I have said so much on this subject that I am afraid you will imagine I have been defending an opinion. not at all. it is a doubt only which I have been vindicating from the charge of puerility imputed to it by a *writer, whose greater5 ripeness of judgment was offended by the doubt. for it was expressed merely as a doubt whether any race of animals which ever did exist, has ceased to exist? it had seemed, and still seems to me that, before a decision of the question, two enquiries are necessary. 1st is the animal known to have ever existed? for example the Sphynx, Cyclops, Centaur,6 Satyr, Faun, Mermaid, dragon, Phoenix? Cuvier indeed has proved to us by anatomising their remains, that several animals have existed, now unknown to us. but then follows the 2d enquiry. is it known that they are extinct? have all parts of the earth been sufficiently explored to authorize a confident assertion? e.g. the interior parts of N. & S. America, the interior of Africa, the polar regions Arctic & Antarctic, the Austrasian division of the earth, for we are no longer to talk of it’s quarters? of this latter division, a small portion of it’s margin only has been explored: and yet what singular and unknown animals have been found there! had a skeleton of one of these floated to our shores half a century ago, it would have been enrolled in the catalogue of ‘species extinct.’

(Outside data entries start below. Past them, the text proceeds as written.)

-- pv_equiv track=rewrite | github.com/m1stermanager/aoc-2022-python | day6.py | part1
-- ===== SOURCE A (Python) =====
-- from typing import List
--
-- def part1(lines: List[str]) -> int:
--     ans = 0
--     line = lines[0]
--     for i in range(0, len(line)):
--         chunk = line[i:i+4]
--         if len(set(chunk)) == 4:
--             ans = i+4
--             break
--
--     return ans
-- ===== SOURCE B (Python) =====
-- from typing import List
--
-- def part1(lines: List[str]) -> int:
--     line = lines[0]
--     last = {}
--     start = 0
--     for j, ch in enumerate(line):
--         prev = last.get(ch, -1)
--         if prev >= start:
--             start = prev + 1
--         last[ch] = j
--         if j - start >= 3:
--             return j + 1
--     return 0
-- ===== Notes on version B (the rewrite author's own statement) =====
-- stated objective: alternative
-- what changed: B replaces A's per-position rebuild of a set from each 4-char slice with a single last-occurrence-skip pass: a dict of each character's last index and a running window start that jumps past repeats, returning once the duplicate-free window reaches length 4.
import Mathlib
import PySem

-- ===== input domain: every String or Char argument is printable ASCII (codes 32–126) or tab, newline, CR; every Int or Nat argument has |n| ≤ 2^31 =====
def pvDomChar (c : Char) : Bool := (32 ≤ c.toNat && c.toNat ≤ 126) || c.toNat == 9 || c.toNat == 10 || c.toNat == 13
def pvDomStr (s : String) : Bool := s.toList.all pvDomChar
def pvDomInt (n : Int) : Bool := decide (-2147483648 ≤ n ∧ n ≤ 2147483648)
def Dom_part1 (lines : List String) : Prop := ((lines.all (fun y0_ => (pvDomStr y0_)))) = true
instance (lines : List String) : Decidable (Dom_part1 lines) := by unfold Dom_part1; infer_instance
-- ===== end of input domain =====

-- B replaces A's rescan of every 4-char slice with a single last-occurrence/window-start skip pass (alternative algorithm, same O(n) cost here).

-- ===== PORT A =====
-- for i in range(0, len(line)): chunk = line[i:i+4]; if len(set(chunk)) == 4: ans = i+4; break
def part1Loop (cs : List Char) (i : Nat) : Int :=
  if _h : i < cs.length then
    if PySem.Set.len (PySem.Set.ofList (PySem.List.slice cs (some (i : Int)) (some ((i : Int) + 4)))) = 4
    then (i : Int) + 4
    else part1Loop cs (i + 1)
  else 0
termination_by cs.length - i

def part1 (lines : List String) : Int :=
  match PySem.List.pyGet? lines 0 with
  | none => 0            -- IndexError in Python; excluded by Pre_part1
  | some line => part1Loop line.toList 0

-- ===== PORT B =====
-- for j, ch in enumerate(line): prev = last.get(ch, -1); if prev >= start: start = prev+1;
--   last[ch] = j; if j - start >= 3: return j+1
def part1AltLoop : List Char → Nat → Int → PySem.Dict Char Int → Int
  | [], _, _, _ => 0
  | ch :: rest, j, start, last =>
    let prev := last.getD ch (-1)
    let start' := if prev ≥ start then prev + 1 else start
    let last' := last.insert ch (j : Int)
    if (j : Int) - start' ≥ 3 then (j : Int) + 1
    else part1AltLoop rest (j + 1) start' last'

def part1_alt (lines : List String) : Int :=
  match PySem.List.pyGet? lines 0 with
  | none => 0            -- IndexError in Python; excluded by Pre_part1
  | some line => part1AltLoop line.toList 0 0 PySem.Dict.empty
-- ---- the matching phases agree (A's pair-rescanning loop = B's dict one-pass) ----
theorem findJA_some_mem {blocks spaces : List PShape} {i : Int} {filled : List Int} {j : Int}
    (h : findJA blocks spaces i filled = some j) : j ∈ filled := by
  induction filled with
  | nil => simp [findJA] at h
  | cons a t ih =>
    simp only [findJA] at h
    split at h
    · cases h; exact List.mem_cons_self ..
    · exact List.mem_cons_of_mem _ (ih h)

theorem loopA_none {blocks spaces : List PShape} {used filled : List Int} {ans : Int}
    (h : findPairA blocks spaces filled used = none) :
    loopA blocks spaces used filled ans = ans := by
  rw [loopA]
  split
  · next ij heq => rw [h] at heq; cases heq
  · rfl

theorem loopA_some {blocks spaces : List PShape} {used filled : List Int} {ans : Int}
    {ij : Int × Int} (h : findPairA blocks spaces filled used = some ij) :
    loopA blocks spaces used filled ans =
      loopA blocks spaces ((PySem.List.remove? used ij.1).getD used)
        ((PySem.List.remove? filled ij.2).getD filled)
        (ans + PySem.List.len (PySem.List.pyGetD blocks ij.1 [])) := by
  rw [loopA]
  split
  · next ij' heq =>
    rw [h] at heq
    injection heq with hh
    subst hh
    rfl
  · next heq => rw [h] at heq; cases heq
-- pv_equiv track=rewrite | github.com/T-THA/SICP | lab01-Code/lab01.py | number_of_six
-- ===== SOURCE A (Python) =====
-- def number_of_six(n):
--     """Return the number of 6 in each digit of a positive integer n.
--
--     >>> number_of_six(666)
--     3
--     >>> number_of_six(123456)
--     1
--     """
--     m = 0
--     while n >= 10:
--         s = n % 10
--         n = n // 10
--         if s == 6:
--             m = m + 1
--         else:
--             m = m
--     if n % 6 == 0:
--         return m + 1
--     else:
--         return m
-- ===== SOURCE B (Python) =====
-- def number_of_six(n):
--     if n < 10:
--         return 1 if n % 6 == 0 else 0
--     return (1 if n % 10 == 6 else 0) + number_of_six(n // 10)
-- ===== Notes on version B (the rewrite author's own statement) =====
-- stated objective: alternative
-- what changed: Replaces the while loop with an accumulator by direct structural recursion on the integer (peel last digit, recurse on n // 10), with the single-digit base case applying the same n % 6 == 0 test.
import Mathlib
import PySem

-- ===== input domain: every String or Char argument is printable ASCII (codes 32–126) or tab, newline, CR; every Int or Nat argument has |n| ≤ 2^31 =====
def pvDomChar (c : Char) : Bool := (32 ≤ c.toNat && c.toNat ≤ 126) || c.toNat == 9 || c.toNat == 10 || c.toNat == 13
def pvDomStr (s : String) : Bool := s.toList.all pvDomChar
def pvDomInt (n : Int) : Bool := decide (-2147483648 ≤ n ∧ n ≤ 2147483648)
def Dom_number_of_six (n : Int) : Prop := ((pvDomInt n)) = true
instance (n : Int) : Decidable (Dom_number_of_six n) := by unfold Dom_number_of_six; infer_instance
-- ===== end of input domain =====

-- B replaces the while loop + accumulator with direct structural recursion on the integer; objective: alternative (same cost).
-- ===== PORT A =====
def numberOfSixLoop (n m : Int) : Int :=
  if 10 ≤ n then
    numberOfSixLoop (PySem.Int.floordiv n 10)
      (if PySem.Int.mod n 10 = 6 then m + 1 else m)
  else if PySem.Int.mod n 6 = 0 then m + 1 else m
termination_by n.toNat
decreasing_by
  have : PySem.Int.floordiv n 10 = n / 10 := PySem.Int.floordiv_eq_ediv_of_pos (by omega)
  rw [this]
  omega

def number_of_six (n : Int) : Int := numberOfSixLoop n 0

-- ===== PORT B =====
def number_of_six_alt (n : Int) : Int :=
  if n < 10 then (if PySem.Int.mod n 6 = 0 then 1 else 0)
  else (if PySem.Int.mod n 10 = 6 then 1 else 0) + number_of_six_alt (PySem.Int.floordiv n 10)
termination_by n.toNat
decreasing_by
  have : PySem.Int.floordiv n 10 = n / 10 := PySem.Int.floordiv_eq_ediv_of_pos (by omega)
  rw [this]
  omega

-- ===== PRECONDITION & SPEC =====
def Spec_number_of_six (n : Int) (out : Int) : Prop := out = number_of_six_alt n
instance (n : Int) (out : Int) : Decidable (Spec_number_of_six n out) := by unfold Spec_number_of_six; infer_instance

-- ===== CLAIM (what is proved, stated in full; the proofs are below) =====
def Claim_equal_number_of_six : Prop := ∀ (n : Int), Dom_number_of_six n → Spec_number_of_six n (number_of_six n)

-- ===== LEMMAS AND PROOFS =====
theorem loop_eq_add_alt (n m : Int) : numberOfSixLoop n m = m + number_of_six_alt n := by
  by_cases h : 10 ≤ n
  · have ih := loop_eq_add_alt (PySem.Int.floordiv n 10)
      (if PySem.Int.mod n 10 = 6 then m + 1 else m)
    rw [numberOfSixLoop, number_of_six_alt, if_pos h, if_neg (show ¬ n < 10 by omega), ih]
    split_ifs <;> ring
  · rw [numberOfSixLoop, number_of_six_alt, if_neg h, if_pos (show n < 10 by omega)]
    split_ifs <;> ring
termination_by n.toNat
decreasing_by
  have : PySem.Int.floordiv n 10 = n / 10 := PySem.Int.floordiv_eq_ediv_of_pos (by omega)
  rw [this]
  omega

-- ===== VERDICT (by name: the statement is the Claim_ definition above) =====
theorem number_of_six_spec : Claim_equal_number_of_six := by
  intro n _
  unfold Spec_number_of_six number_of_six
  simpa using loop_eq_add_alt n 0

I think therefore still, there is reason to doubt whether any species of animal is become extinct; that this does not involve as a necessary consequence the eternity of the world; and, if it did, that we are authorised by the fathers of our faith to say there would be nothing unlawful in this consequence, and I have quoted the authorities of Theologians, rather than of Philosophers, because the former consider these as their natural enemies. for these quotations I am indebted to M. D’Argens.

You ask whether I have seen Cuvier’s essai sur la theorie de la terre, or Brieslau’s introduction a la geologie? I have seen neither: and in truth I am disposed to place all these hypothetical theories of the earth in a line with Ovid’s

Ante mare et terras et quod tegit omnia coelum

Unus erat toto naturae vultus in orbe,

Quem dixere Chaos; rudis indigestaque moles.’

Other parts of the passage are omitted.